Summer Food Fun and Drink Chapter 6 Hario V60

Hario V60 drip coffee maker Drumroaster Coffee Cobble HillWhile at the Drumroaster Coffee Roastery with my dear wife, Andrea – and affable host Geir Oglend – partner and coffee Übermensch – we brewed stunning cups of Ethiopia Sidamo coffee with the Hario V60.

No visit is complete without cups of great coffee, stimulating conversation… and coming away with a bag of coffee and a pile of information that I did not have before.

Today was no different.

Geir brewed a Hario V60 drip pot of Ethiopia Sidamo with the Hario V60 dripper and Hario kettle (photo below).

Here is the deal:

To really excel at drip coffee (and it is, in my mind one of the most superior methods of brewing an individual cup.):
-You need a precise amount of carefully ground coffee
-A supply of hot water just off the boil in a suitable container (not all kettles are created equally…)
-A suitable filter holder (like the Hario 60 above)
-A timer, maybe a scale and one steady hand.

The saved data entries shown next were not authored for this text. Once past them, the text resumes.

-- pv_equiv track=rewrite | github.com/nOOne-is-hier/TIS | programmers/APS/징검다리/징검다리.py | solution
-- ===== SOURCE A (Python) =====
-- from heapq import heappop, heappush
--
-- def solution(distance, rocks, n):
--     num_of_rocks = len(rocks)
--     distance_changes = []
--     sorted_rocks = [0] + sorted(rocks) + [distance]
--     for idx in range(1, num_of_rocks + 2):
--         current_distance = sorted_rocks[idx] - sorted_rocks[idx - 1]
--         heappush(distance_changes, current_distance)
--
--     for _ in range(num_of_rocks - n + 1):
--         smallest_distance = heappop(distance_changes)
--
--     return smallest_distance
-- ===== SOURCE B (Python) =====
-- def solution(distance, rocks, n):
--     sorted_rocks = [0] + sorted(rocks) + [distance]
--     gaps = sorted(b - a for a, b in zip(sorted_rocks, sorted_rocks[1:]))
--     return gaps[len(rocks) - n]
-- ===== Notes on version B (the rewrite author's own statement) =====
-- stated objective: simpler
-- what changed: A pushes every consecutive gap onto a heap and pops it num_of_rocks-n+1 times to reach the k-th smallest gap; B sorts the gap list once and indexes it directly at position len(rocks)-n.
import Mathlib
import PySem

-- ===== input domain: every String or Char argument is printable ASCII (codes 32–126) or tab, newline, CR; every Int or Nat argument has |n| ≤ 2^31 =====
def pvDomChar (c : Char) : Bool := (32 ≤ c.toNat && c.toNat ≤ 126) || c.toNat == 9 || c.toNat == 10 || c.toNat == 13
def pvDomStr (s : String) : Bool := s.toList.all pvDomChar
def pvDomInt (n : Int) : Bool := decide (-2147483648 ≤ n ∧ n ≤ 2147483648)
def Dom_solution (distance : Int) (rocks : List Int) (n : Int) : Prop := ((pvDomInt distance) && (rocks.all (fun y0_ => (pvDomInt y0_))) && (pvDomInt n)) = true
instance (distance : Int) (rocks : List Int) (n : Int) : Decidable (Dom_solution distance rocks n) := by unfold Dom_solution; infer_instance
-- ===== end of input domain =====

-- B replaces A's heap (push all gaps, pop k times) by sort-the-gaps-once and index the k-th smallest directly.

-- ===== PORT A =====
-- heapq has no PySem primitive; the heap is ported by hand as the ascending list of its
-- elements: heappush = ordered insert (insertBy), heappop = take the head.  This is exact
-- here: the heap holds Ints and its only observable use is that heappop returns the minimum.
def solution (distance : Int) (rocks : List Int) (n : Int) : Int :=
  let numOfRocks : Int := PySem.List.len rocks
  let sortedRocks : List Int := 0 :: PySem.List.sorted rocks (fun x => x) false ++ [distance]
  -- pyGetD with default 0 is exact: idx and idx-1 are always in range for this list
  let heap : List Int := (PySem.List.pyRange 1 (numOfRocks + 2)).foldl
      (fun acc idx =>
        PySem.List.insertBy (fun a b => decide (a < b))
          (PySem.List.pyGetD sortedRocks idx 0 - PySem.List.pyGetD sortedRocks (idx - 1) 0) acc) []
  let final := (PySem.List.pyRange 0 (numOfRocks - n + 1)).foldl
      (fun st _ => match st.1 with | [] => st | h :: t => (t, some h))
      ((heap, none) : List Int × Option Int)
  -- `none` = Python's unbound smallest_distance (A raises there; excluded by Pre_); .getD 0 totalises
  final.2.getD 0

-- ===== PORT B =====
def solution_alt (distance : Int) (rocks : List Int) (n : Int) : Int :=
  let sortedRocks : List Int := 0 :: PySem.List.sorted rocks (fun x => x) false ++ [distance]
  let gaps : List Int := PySem.List.sorted
      ((sortedRocks.zip (PySem.List.slice sortedRocks (some 1) none)).map (fun p => p.2 - p.1))
      (fun x => x) false
  -- pyGet? none = Python IndexError (outside Pre_); .getD 0 totalises
  (PySem.List.pyGet? gaps (PySem.List.len rocks - n)).getD 0

-- ===== PRECONDITION & SPEC =====
-- Pre_ excludes exactly the inputs where A raises: n > len(rocks) → zero pops, UnboundLocalError;
-- n < 0 → more pops than gaps, IndexError from heappop.
def Pre_solution (distance : Int) (rocks : List Int) (n : Int) : Prop :=
  0 ≤ n ∧ n ≤ rocks.length
instance (distance : Int) (rocks : List Int) (n : Int) : Decidable (Pre_solution distance rocks n) := by
  unfold Pre_solution; infer_instance
def pvWitness_solution : Int × List Int × Int := (25, ([2, 14, 11, 21, 17] : List Int), 2)

def Spec_solution (distance : Int) (rocks : List Int) (n : Int) (out : Int) : Prop :=
  out = solution_alt distance rocks n
instance (distance : Int) (rocks : List Int) (n : Int) (out : Int) : Decidable (Spec_solution distance rocks n out) := by
  unfold Spec_solution; infer_instance

-- ===== CLAIM (what is proved, stated in full; the proofs are below) =====
def Claim_equal_solution : Prop := ∀ (distance : Int) (rocks : List Int) (n : Int), Dom_solution distance rocks n → Pre_solution distance rocks n → Spec_solution distance rocks n (solution distance rocks n)

-- ===== LEMMAS AND PROOFS =====

-- consecutive differences by index = consecutive differences by zipping with the tail
lemma consec_diffs (s : List Int) :
    (List.range (s.length - 1)).map (fun k => s.getD (k + 1) 0 - s.getD k 0)
      = (s.zip s.tail).map (fun p => p.2 - p.1) := by
  induction s with
  | nil => rfl
  | cons a t ih =>
    cases t with
    | nil => rfl
    | cons b t' =>
      simp only [List.length_cons, Nat.add_sub_cancel, List.range_succ_eq_map,
        List.map_cons, List.map_map, List.tail_cons, List.zip_cons_cons]
      refine congrArg₂ List.cons ?_ ?_
      · norm_num
      · have := ih
        simp only [List.length_cons, Nat.add_sub_cancel, List.tail_cons] at this
        rw [← this]
        apply List.map_congr_left
        intro k _
        simp

-- A's indexed gap list over range(1, len(s)) equals the zip form
lemma gaps_raw_eq (s : List Int) :
    (PySem.List.pyRange 1 (s.length : Int)).map
        (fun idx => PySem.List.pyGetD s idx 0 - PySem.List.pyGetD s (idx - 1) 0)
      = (s.zip s.tail).map (fun p => p.2 - p.1) := by
  rw [PySem.List.pyRange_one, List.map_map]
  have hlen : ((s.length : Int) - 1).toNat = s.length - 1 := by omega
  rw [hlen, ← consec_diffs s]
  apply List.map_congr_left
  intro k _
  have h1 : (1 : Int) + (k : Int) = ((k + 1 : Nat) : Int) := by push_cast; ring
  have h2 : ((k + 1 : Nat) : Int) - 1 = ((k : Nat) : Int) := by push_cast; ring
  simp only [Function.comp, h1, h2, PySem.List.pyGetD_natCast]

-- popping c times from L (fold over any index list of length c)
lemma pop_fold (l : List Int) : ∀ (L : List Int) (sm : Option Int), l.length ≤ L.length →
    l.foldl (fun st _ => match st.1 with | [] => st | h :: t => (t, some h))
        ((L, sm) : List Int × Option Int)
      = (L.drop l.length, if l.length = 0 then sm else L[l.length - 1]?) := by
  induction l with
  | nil => intro L sm _; simp
  | cons x l' ih =>
    intro L sm h
    cases L with
    | nil => simp at h
    | cons y L' =>
      simp only [List.foldl_cons]
      have h' : l'.length ≤ L'.length := by simpa using h
      rw [ih L' (some y) h']
      cases hl : l'.length with
      | zero => simp [hl]
      | succ m => simp [hl, List.getElem?_cons_succ]

-- ===== VERDICT (by name: the statement is the Claim_ definition above) =====

theorem solution_spec : Claim_equal_solution := by
  intro distance rocks n _ hpre
  obtain ⟨hn0, hnle⟩ := hpre
  unfold Spec_solution solution solution_alt
  simp only [PySem.List.len_eq, PySem.List.slice_from_one]
  set sr := PySem.List.sorted rocks (fun x => x) false with hsr
  set s : List Int := 0 :: sr ++ [distance] with hs
  have hsrlen : sr.length = rocks.length := (PySem.List.sorted_perm rocks (fun x => x) false).length_eq
  have hslen : s.length = rocks.length + 2 := by simp [hs, hsrlen]
  -- the gap lists agree
  have hrange : (rocks.length : Int) + 2 = (s.length : Int) := by rw [hslen]; push_cast; ring
  have hgaps :
      (PySem.List.pyRange 1 ((rocks.length : Int) + 2)).foldl
          (fun acc idx =>
            PySem.List.insertBy (fun a b => decide (a < b))
              (PySem.List.pyGetD s idx 0 - PySem.List.pyGetD s (idx - 1) 0) acc) []
        = PySem.List.sorted ((s.zip s.tail).map (fun p => p.2 - p.1)) (fun x => x) false := by
    rw [hrange, PySem.List.sorted_eq_foldl_insertBy, ← gaps_raw_eq s, List.foldl_map]
  rw [hgaps]
  set L := PySem.List.sorted ((s.zip s.tail).map (fun p => p.2 - p.1)) (fun x => x) false with hL
  have hLlen : L.length = rocks.length + 1 := by
    have := (PySem.List.sorted_perm ((s.zip s.tail).map (fun p => p.2 - p.1)) (fun x => x) false).length_eq
    rw [hL, this]
    simp [hs, hsrlen]
  -- the pop loop
  have hc : (PySem.List.pyRange 0 ((rocks.length : Int) - n + 1)).length = (rocks.length : Int).toNat - n.toNat + 1 := by
    rw [PySem.List.length_pyRange_one]; omega
  have hcle : (rocks.length : Int).toNat - n.toNat + 1 ≤ L.length := by
    rw [hLlen]; omega
  rw [pop_fold _ _ none (by rw [hc]; exact hcle)]
  simp only [hc]
  have hne : (rocks.length : Int).toNat - n.toNat + 1 ≠ 0 := by omega
  rw [if_neg hne]
  rw [PySem.List.pyGet?_of_nonneg L (by omega : (0:Int) ≤ (rocks.length : Int) - n)]
  have hidx : (rocks.length : Int).toNat - n.toNat + 1 - 1 = ((rocks.length : Int) - n).toNat := by omega
  rw [hidx]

Hario V60 Kettle critical to brew controlWeigh out the dose. A digital scale is very important here – and no home kitchen should go without one. A 60 grams (coffee) per liter (water) is more or less ideal. A 12 ounce serving (medium sized mug) is about .35L – or around 23-25G of whole beans. Select your grind that yields a total brew time of around 3 minutes – 3 minutes and 15 seconds tops. Like any other gravity brewer or filter holder (like the Melitta #4) the V60 is not flow restricted… so your instincts are critical!

I Preheat all components and rinse the paper filter with about 100ml of hot water. Does it make a difference? Don’t know. But it doesn’t hurt.

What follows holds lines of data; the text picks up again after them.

-- pv_equiv track=rewrite | github.com/DrSqua/AlfredTheButler-Discordbot | alfred_commands.py | check_autorespond_dict
-- ===== SOURCE A (Python) =====
-- def check_autorespond_dict(response_dictionary, message,
--                            return_multiple=False):  # Takes a dictionary and a long string, returns value in dict
--     match = [key_tupl for key_tupl in tuple(response_dictionary.keys()) if
--              [key for key in key_tupl if key in message]]  # List comprehensions for the w
--     if match:  # If match is not Empty
--         if return_multiple:  # If you want to return multiple
--             return tuple([response_dictionary.get(key) for key in match])  # Give all values returned in a tuple
--         else:
--             key_len = tuple(map(lambda x: len(max(x, key=len)), match))  # Returns tuple of len(key_tuple)
--             return response_dictionary.get(match[key_len.index(
--                 max(key_len))])  # Gets the index of max len, then uses index for key in match[] then returs value
--     else:
--         return False
-- ===== SOURCE B (Python) =====
-- def check_autorespond_dict(response_dictionary, message, return_multiple=False):
--     def matched(key_tupl):
--         return any(kw in message for kw in key_tupl)
--
--     items = list(response_dictionary.items())
--     if return_multiple:
--         hits = tuple(value for key_tupl, value in items if matched(key_tupl))
--         return hits if hits else False
--     # Stable descending sort by each tuple's longest keyword length, then the
--     # first matched entry in that order is the answer (stability preserves the
--     # original dict order among equal lengths, reproducing A's first-max pick).
--     ranked = sorted(items, key=lambda it: max(map(len, it[0]), default=0), reverse=True)
--     for key_tupl, value in ranked:
--         if matched(key_tupl):
--             return value
--     return False
-- ===== Notes on version B (the rewrite author's own statement) =====
-- stated objective: faster
-- what changed: A collects the matching key tuples, builds a parallel list of their max keyword lengths and argmaxes it with index(max) before a final dict lookup; B instead stably sorts the items once in descending order of longest keyword length and returns the value of the first matching item in that order (stability reproduces A's first-max tie-break).
-- outside the precondition, e.g. on check_autorespond_dict({}, 'x', False): A returns False, B returns False; on check_autorespond_dict({('a',): 'v'}, 'abc', True): A returns ('v',), B returns ('v',)
import Mathlib
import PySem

Water should be just off the boil. Boil your water and count to 10. You should be in the ball park.

0 to 30 seconds: Add the ground coffee to the cone. Use your index finger tip to make a small indentation into the middle of the ground coffee. Start your timer (at ZERO) and pour in just enough water to saturate the bed of ground coffee (about 15 seconds worth of pouring). Pour in increasingly concentric rings. Avoid the sidewall of the filter. A Hario kettle (see photo) really makes the difference in precise control of the water.

30 seconds to 1 minute: Watch and wait as the water saturates the ground coffee – there may or may not be any coffee dripping at this point.

1 minute to 1 minute 30 seconds: Begin pouring again, in concentric circles out from the middle until the cone is nearly full. Coffee is dripping into your mug.

1 minute 30 to 2 minute mark: Repeat the water delivery to just keep the filter cone topped up.. Good stream of coffee brewing into the cup now.

2 minutes to 3 minutes: By now you have used up your water quota and you are watching the latter stages of the brew cycle. Do not wait for the last drips as you approach 3 minutes as the coffee will be approaching over extraction.